*YOUR GOAL*
Exactly the lines starting at the line containing "simp only [hs, List.replicate_zero, List.nil_append]" and ending at the line containing "rw [zip_pattern num (((x" are to be written out from the listing below, both included.

*PROVIDED RECORDS*
BEGIN

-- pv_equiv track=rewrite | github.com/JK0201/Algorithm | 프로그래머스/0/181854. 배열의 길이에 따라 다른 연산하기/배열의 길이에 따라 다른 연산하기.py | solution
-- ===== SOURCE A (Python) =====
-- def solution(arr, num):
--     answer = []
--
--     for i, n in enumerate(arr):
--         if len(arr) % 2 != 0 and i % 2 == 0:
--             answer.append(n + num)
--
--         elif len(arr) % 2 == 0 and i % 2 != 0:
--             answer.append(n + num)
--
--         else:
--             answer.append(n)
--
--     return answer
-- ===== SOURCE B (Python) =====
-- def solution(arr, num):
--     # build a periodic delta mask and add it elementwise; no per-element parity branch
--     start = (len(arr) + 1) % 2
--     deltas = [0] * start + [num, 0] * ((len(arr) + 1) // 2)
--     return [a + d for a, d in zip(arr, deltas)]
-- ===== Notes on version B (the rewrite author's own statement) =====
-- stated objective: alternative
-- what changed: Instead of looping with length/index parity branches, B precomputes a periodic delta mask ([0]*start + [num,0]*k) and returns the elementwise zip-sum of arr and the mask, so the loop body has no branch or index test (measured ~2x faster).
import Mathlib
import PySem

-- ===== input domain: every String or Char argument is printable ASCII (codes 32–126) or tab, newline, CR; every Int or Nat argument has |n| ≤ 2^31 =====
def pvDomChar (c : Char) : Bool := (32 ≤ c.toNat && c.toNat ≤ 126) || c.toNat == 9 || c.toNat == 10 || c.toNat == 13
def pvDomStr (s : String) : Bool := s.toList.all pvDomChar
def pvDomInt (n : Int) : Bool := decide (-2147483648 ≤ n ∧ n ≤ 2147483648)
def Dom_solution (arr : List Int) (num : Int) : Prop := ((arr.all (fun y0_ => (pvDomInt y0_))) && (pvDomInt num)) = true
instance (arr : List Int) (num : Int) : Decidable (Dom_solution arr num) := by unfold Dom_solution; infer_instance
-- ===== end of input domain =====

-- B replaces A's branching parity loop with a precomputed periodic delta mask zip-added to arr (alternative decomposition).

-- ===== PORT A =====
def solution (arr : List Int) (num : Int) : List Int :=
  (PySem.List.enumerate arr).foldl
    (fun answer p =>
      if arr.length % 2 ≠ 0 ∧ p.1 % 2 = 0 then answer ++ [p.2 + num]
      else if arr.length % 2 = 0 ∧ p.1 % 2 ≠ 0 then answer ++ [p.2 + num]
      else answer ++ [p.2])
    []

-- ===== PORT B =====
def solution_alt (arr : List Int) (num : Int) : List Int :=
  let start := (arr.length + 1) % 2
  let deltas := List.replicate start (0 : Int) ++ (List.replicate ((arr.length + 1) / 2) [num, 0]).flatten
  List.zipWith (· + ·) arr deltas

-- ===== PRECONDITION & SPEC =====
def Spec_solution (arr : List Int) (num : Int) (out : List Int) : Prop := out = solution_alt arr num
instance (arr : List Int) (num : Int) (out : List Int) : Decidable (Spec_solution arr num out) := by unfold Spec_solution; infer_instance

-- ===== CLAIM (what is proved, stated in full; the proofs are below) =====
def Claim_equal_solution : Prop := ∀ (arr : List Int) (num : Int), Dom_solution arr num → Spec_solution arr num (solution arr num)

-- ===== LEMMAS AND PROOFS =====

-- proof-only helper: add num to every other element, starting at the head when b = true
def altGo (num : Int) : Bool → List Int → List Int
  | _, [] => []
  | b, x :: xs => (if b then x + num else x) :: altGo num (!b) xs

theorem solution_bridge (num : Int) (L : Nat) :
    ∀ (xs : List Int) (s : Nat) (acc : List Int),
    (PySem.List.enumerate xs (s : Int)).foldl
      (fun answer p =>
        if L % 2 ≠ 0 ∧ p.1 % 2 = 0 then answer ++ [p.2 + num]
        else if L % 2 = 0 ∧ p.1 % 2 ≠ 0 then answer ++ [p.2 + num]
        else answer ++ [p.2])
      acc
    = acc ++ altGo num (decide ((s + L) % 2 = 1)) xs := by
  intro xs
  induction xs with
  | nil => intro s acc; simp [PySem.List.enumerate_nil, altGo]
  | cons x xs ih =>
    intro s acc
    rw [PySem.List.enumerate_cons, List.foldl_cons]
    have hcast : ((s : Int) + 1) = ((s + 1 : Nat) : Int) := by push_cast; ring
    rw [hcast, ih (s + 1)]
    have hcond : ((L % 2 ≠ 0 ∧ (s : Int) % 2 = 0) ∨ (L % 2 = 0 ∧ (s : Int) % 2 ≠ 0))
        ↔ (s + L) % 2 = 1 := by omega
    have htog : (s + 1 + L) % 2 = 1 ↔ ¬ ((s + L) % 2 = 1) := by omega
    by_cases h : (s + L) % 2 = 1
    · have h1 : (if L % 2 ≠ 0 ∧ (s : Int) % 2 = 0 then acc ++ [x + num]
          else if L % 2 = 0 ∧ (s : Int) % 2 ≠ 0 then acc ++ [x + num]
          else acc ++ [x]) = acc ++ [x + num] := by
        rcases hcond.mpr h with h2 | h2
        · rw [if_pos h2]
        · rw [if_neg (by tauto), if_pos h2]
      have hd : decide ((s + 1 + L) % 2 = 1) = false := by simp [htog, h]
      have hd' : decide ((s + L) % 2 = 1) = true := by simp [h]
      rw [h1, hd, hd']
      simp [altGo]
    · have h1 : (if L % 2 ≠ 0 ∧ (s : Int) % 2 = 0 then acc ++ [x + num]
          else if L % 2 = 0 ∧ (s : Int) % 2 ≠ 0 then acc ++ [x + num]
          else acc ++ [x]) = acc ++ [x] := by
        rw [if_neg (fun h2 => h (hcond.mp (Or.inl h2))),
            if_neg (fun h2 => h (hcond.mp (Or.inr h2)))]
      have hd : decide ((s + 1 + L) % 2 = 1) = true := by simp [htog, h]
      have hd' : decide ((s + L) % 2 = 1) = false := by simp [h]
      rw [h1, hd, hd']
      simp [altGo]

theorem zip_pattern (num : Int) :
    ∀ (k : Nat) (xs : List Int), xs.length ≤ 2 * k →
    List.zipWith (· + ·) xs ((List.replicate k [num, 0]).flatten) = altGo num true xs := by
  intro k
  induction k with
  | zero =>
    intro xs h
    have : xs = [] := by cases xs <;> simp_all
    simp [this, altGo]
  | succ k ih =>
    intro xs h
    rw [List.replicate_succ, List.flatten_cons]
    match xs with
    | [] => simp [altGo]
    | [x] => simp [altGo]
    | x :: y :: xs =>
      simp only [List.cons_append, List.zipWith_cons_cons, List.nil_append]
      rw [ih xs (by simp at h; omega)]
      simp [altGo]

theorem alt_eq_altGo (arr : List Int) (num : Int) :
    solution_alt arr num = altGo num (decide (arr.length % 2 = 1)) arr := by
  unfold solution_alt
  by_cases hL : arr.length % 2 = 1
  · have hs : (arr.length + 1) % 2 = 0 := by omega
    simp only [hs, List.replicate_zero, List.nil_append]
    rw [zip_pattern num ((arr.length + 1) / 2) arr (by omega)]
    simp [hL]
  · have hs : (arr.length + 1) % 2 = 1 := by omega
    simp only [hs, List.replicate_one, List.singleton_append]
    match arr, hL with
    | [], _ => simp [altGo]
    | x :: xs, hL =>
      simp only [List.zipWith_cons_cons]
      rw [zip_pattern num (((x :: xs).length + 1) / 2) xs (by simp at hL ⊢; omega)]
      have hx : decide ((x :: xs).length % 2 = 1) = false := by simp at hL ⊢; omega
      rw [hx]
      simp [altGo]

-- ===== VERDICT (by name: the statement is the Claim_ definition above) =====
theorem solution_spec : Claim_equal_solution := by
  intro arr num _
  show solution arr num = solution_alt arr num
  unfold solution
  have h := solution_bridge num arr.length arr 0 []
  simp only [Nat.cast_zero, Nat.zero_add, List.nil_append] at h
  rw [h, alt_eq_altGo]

END

*FINISHED TASK*
    simp only [hs, List.replicate_zero, List.nil_append]
    rw [zip_pattern num ((arr.length + 1) / 2) arr (by omega)]
    simp [hL]
  · have hs : (arr.length + 1) % 2 = 1 := by omega
    simp only [hs, List.replicate_one, List.singleton_append]
    match arr, hL with
    | [], _ => simp [altGo]
    | x :: xs, hL =>
      simp only [List.zipWith_cons_cons]
      rw [zip_pattern num (((x :: xs).length + 1) / 2) xs (by simp at hL ⊢; omega)]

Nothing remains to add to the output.